Parent - The entity on the "one" (/1) side of a relation with another table
Child - The entity on the "many" (/N/*) side of a relation with another table
A child table tends to be one where it has one or more foreign keys pointing at some other table(s). Note that a child table can itself be a parent to some OTHER table as well.
Those terms are used in database relationships.
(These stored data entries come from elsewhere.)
-- pv_equiv track=rewrite | github.com/askwlc/test_task | task_2.py | remove_zeros
-- ===== SOURCE A (Python) =====
-- def remove_zeros(array):
--     write_index = 0
--     for read_index in range(len(array)):
--         if array[read_index] != 0:
--             array[write_index] = array[read_index]
--             write_index += 1
--     del array[write_index:]
--     return array
-- ===== SOURCE B (Python) =====
-- def remove_zeros(array):
--     # Count the zeros once, then delete them one by one with list.remove,
--     # which shifts the tail left each time; no write pointer, no filtering pass.
--     for _ in range(array.count(0)):
--         array.remove(0)
--     return array
-- ===== Notes on version B (the rewrite author's own statement) =====
-- stated objective: alternative
-- what changed: Replaces the single-pass two-pointer compaction (read/write indices, tail truncation) by counting the zeros once and then deleting them one at a time with list.remove, i.e. repeated first-occurrence erasure instead of a filtering scan.
import Mathlib
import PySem

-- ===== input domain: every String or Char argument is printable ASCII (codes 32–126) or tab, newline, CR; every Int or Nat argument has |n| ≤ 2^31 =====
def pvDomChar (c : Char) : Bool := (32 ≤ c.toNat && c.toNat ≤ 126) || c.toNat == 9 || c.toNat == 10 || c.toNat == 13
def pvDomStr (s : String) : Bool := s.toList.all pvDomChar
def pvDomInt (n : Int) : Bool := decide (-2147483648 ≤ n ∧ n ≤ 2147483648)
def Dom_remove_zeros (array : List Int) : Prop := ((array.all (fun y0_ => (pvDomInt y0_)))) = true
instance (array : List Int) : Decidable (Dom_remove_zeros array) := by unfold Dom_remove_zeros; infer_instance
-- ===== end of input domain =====

-- B counts the zeros once and then deletes them one at a time with list.remove
-- (repeated first-occurrence erasure) instead of A's two-pointer compaction; both
-- Pythons mutate `array` in place to the same final contents and return it; the
-- equivalence proved here is about the returned value.

-- ===== PORT A =====
-- loop body: if array[read_index] != 0: array[write_index] = array[read_index]; write_index += 1
-- (both indices are always in range: the 0-default of pyGetD and List.set's out-of-range
-- no-op are never reached)
def removeZerosStep (st : List Int × Nat) (i : Int) : List Int × Nat :=
  if PySem.List.pyGetD st.1 i 0 ≠ 0 then
    (st.1.set st.2 (PySem.List.pyGetD st.1 i 0), st.2 + 1)
  else st

def remove_zeros (array : List Int) : List Int :=
  let st := (PySem.List.pyRange 0 (array.length : Int) 1).foldl removeZerosStep (array, 0)
  -- del array[write_index:]
  st.1.take st.2

-- ===== PORT B =====
-- for _ in range(array.count(0)): array.remove(0)
-- (the ValueError branch of remove, the `none` case, is never reached: a zero is
-- still present at each of the counted steps)
def remove_zeros_alt (array : List Int) : List Int :=
  (PySem.List.pyRange 0 ((PySem.List.count array 0 : Nat) : Int) 1).foldl
    (fun st _ =>
      match PySem.List.remove? st 0 with
      | some l => l
      | none => st)
    array

-- ===== PRECONDITION & SPEC =====
def Spec_remove_zeros (array : List Int) (out : List Int) : Prop := out = remove_zeros_alt array
instance (array : List Int) (out : List Int) : Decidable (Spec_remove_zeros array out) := by unfold Spec_remove_zeros; infer_instance

-- ===== CLAIM (what is proved, stated in full; the proofs are below) =====
def Claim_equal_remove_zeros : Prop := ∀ (array : List Int), Dom_remove_zeros array → Spec_remove_zeros array (remove_zeros array)

-- ===== LEMMAS AND PROOFS =====

-- ---- A-side: the two-pointer loop computes the filter ----

-- Loop invariant: after processing indices < k, the state is
-- (F ++ arr.drop F.length, F.length) with F = (arr.take k).filter (· ≠ 0).
lemma removeZeros_loop (arr : List Int) :
    ∀ (k : Nat), k ≤ arr.length →
    (PySem.List.pyRange (k : Int) (arr.length : Int) 1).foldl removeZerosStep
        ((arr.take k).filter (fun x => x ≠ 0) ++ arr.drop ((arr.take k).filter (fun x => x ≠ 0)).length,
         ((arr.take k).filter (fun x => x ≠ 0)).length)
      = (arr.filter (fun x => x ≠ 0) ++ arr.drop (arr.filter (fun x => x ≠ 0)).length,
         (arr.filter (fun x => x ≠ 0)).length) := by
  intro k hk
  induction h : arr.length - k generalizing k with
  | zero =>
      have hk' : k = arr.length := by omega
      subst hk'
      rw [PySem.List.pyRange_one_eq_nil (by omega)]
      simp
  | succ n ih =>
      have hklt : k < arr.length := by omega
      set F := (arr.take k).filter (fun x => x ≠ 0) with hF
      have hFlen : F.length ≤ k := by
        calc F.length ≤ (arr.take k).length := List.length_filter_le _ _
          _ ≤ k := by simp
      rw [PySem.List.pyRange_one_cons (by exact_mod_cast hklt)]
      have hlen : (F ++ arr.drop F.length).length = arr.length := by
        simp; omega
      have hget : PySem.List.pyGetD (F ++ arr.drop F.length) (k : Int) 0 = arr[k] := by
        rw [PySem.List.pyGetD_natCast]
        rw [List.getD_eq_getElem _ _ (by omega)]
        rw [List.getElem_append_right (by omega)]
        rw [List.getElem_drop]
        congr 1
        omega
      have hstep : removeZerosStep (F ++ arr.drop F.length, F.length) (k : Int)
          = ((arr.take (k+1)).filter (fun x => x ≠ 0) ++
               arr.drop (((arr.take (k+1)).filter (fun x => x ≠ 0)).length),
             ((arr.take (k+1)).filter (fun x => x ≠ 0)).length) := by
        have htake : arr.take (k+1) = arr.take k ++ [arr[k]] := by
          rw [List.take_add_one]
          simp [List.getElem?_eq_getElem hklt]
        have hdropF : arr.drop F.length = arr[F.length] :: arr.drop (F.length + 1) := by
          rw [List.drop_eq_getElem_cons (by omega)]
        unfold removeZerosStep
        by_cases hz : arr[k] = 0
        · simp only [hget, hz]
          simp [htake, hz, hF]
        · simp only [hget]
          rw [if_pos (by simpa using hz)]
          simp only [htake, List.filter_append, List.filter_singleton,
            show decide (arr[k] ≠ 0) = true by simp [hz], cond_true]
          simp only [← hF, List.length_append, List.length_singleton]
          refine Prod.ext ?_ rfl
          rw [List.set_append_right _ _ (by simp), hdropF]
          simp
          rw [hdropF, List.set_cons_zero]
      rw [List.foldl_cons, hstep]
      have hpush : ((k : Int) + 1) = ((k + 1 : Nat) : Int) := by push_cast; ring
      rw [hpush]
      exact ih (k + 1) (by omega) (by omega)

lemma remove_zeros_eq_filter (arr : List Int) :
    remove_zeros arr = arr.filter (fun x => x ≠ 0) := by
  unfold remove_zeros
  have h0 := removeZeros_loop arr 0 (by omega)
  simp only [List.take_zero, List.filter_nil, List.length_nil, List.drop_zero,
    List.nil_append, Int.natCast_zero] at h0
  rw [h0]
  simp

-- ---- B-side: repeated erasure of the first zero computes the filter ----

-- Erasing the first 0 does not change the ≠0-filter.
lemma filter_erase_zero (xs : List Int) :
    (xs.erase 0).filter (fun x => x ≠ 0) = xs.filter (fun x => x ≠ 0) := by
  induction xs with
  | nil => rfl
  | cons x xs ih =>
      by_cases hx : x = 0
      · subst hx
        rw [List.erase_cons_head]
        simp
      · rw [List.erase_cons_tail (by simpa using hx), List.filter_cons, List.filter_cons, ih]

-- A fold over a list that ignores its elements is iteration of the step.
lemma foldl_const_iterate (f : List Int → List Int) :
    ∀ (l : List Int) (a : List Int),
      l.foldl (fun s _ => f s) a = f^[l.length] a := by
  intro l
  induction l with
  | nil => intro a; rfl
  | cons x xs ih =>
      intro a
      simp [List.foldl_cons, ih, Function.iterate_succ_apply]

-- Iterating "remove the first 0" count-many times yields the filter.
lemma iterate_remove_eq_filter :
    ∀ (n : Nat) (xs : List Int), xs.count 0 = n →
      (fun st : List Int => match PySem.List.remove? st 0 with
                            | some l => l
                            | none => st)^[n] xs = xs.filter (fun x => x ≠ 0) := by
  intro n
  induction n with
  | zero =>
      intro xs hc
      have hnot : 0 ∉ xs := by
        intro hmem
        have := List.count_pos_iff.mpr hmem
        omega
      simp only [Function.iterate_zero, id_eq]
      symm
      rw [List.filter_eq_self]
      intro a ha
      simp only [decide_eq_true_eq, ne_eq]
      intro h0; exact hnot (h0 ▸ ha)
  | succ n ih =>
      intro xs hc
      have hmem : (0 : Int) ∈ xs := by
        rw [← List.count_pos_iff]; omega
      rw [Function.iterate_succ_apply]
      have hrm : PySem.List.remove? xs (0 : Int) = some (xs.erase 0) :=
        PySem.List.remove?_eq_some_erase xs 0 hmem
      simp only [hrm]
      have hcount : (xs.erase 0).count 0 = n := by
        rw [List.count_erase_self]; omega
      rw [ih (xs.erase 0) hcount, filter_erase_zero]

lemma remove_zeros_alt_eq_filter (arr : List Int) :
    remove_zeros_alt arr = arr.filter (fun x => x ≠ 0) := by
  unfold remove_zeros_alt
  rw [foldl_const_iterate]
  rw [PySem.List.length_pyRange_one]
  have hlen : ((((PySem.List.count arr 0 : Nat) : Int) - 0).toNat) = arr.count 0 := by
    simp [PySem.List.count]
  rw [hlen]
  exact iterate_remove_eq_filter (arr.count 0) arr rfl

-- ===== VERDICT (by name: the statement is the Claim_ definition above) =====
theorem remove_zeros_spec : Claim_equal_remove_zeros := by
  intro array _
  unfold Spec_remove_zeros
  rw [remove_zeros_eq_filter, remove_zeros_alt_eq_filter]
for example u have two table,
1.Manifast
+-------------+------------------+------+-----+---------+----------------+
| Field | Type | Null | Key | Default | Extra |
+-------------+------------------+------+-----+---------+----------------+
| manifast_id | int(11) unsigned | NO | PRI | NULL | auto_increment |
| description | text | NO | | NULL | |
| title | text | NO | | NULL | |
+-------------+------------------+------+-----+---------+----------------+
day_sequence
+-----------------+------------------+------+-----+---------+----------------+
| Field | Type | Null | Key | Default | Extra |
+-----------------+------------------+------+-----+---------+----------------+
| day_sequence_id | int(11) unsigned | NO | PRI | NULL | auto_increment |
| day_number | int(11) | NO | | NULL | |
| day_start | int(11) | NO | | NULL | |
| manifast_id | int(11) | NO | | NULL | |
+-----------------+------------------+------+-----+---------+----------------+
if u want to connect those two tables,u need to use the command with following format.
> ALTER TABLE child_table_name ADD FOREIGN KEY (P_ID) REFERENCES
> parent_table_name (P_ID)
and so it become.
> ALTER TABLE day_sequence ADD CONSTRAINT fk_manifast FOREIGN KEY
> (manifast_Id) REFERENCES manifast(manifast_Id);
In summary,
Child table is a table which has foreign key,and is connected from others table.
Parent table has no foreign key and connect to other.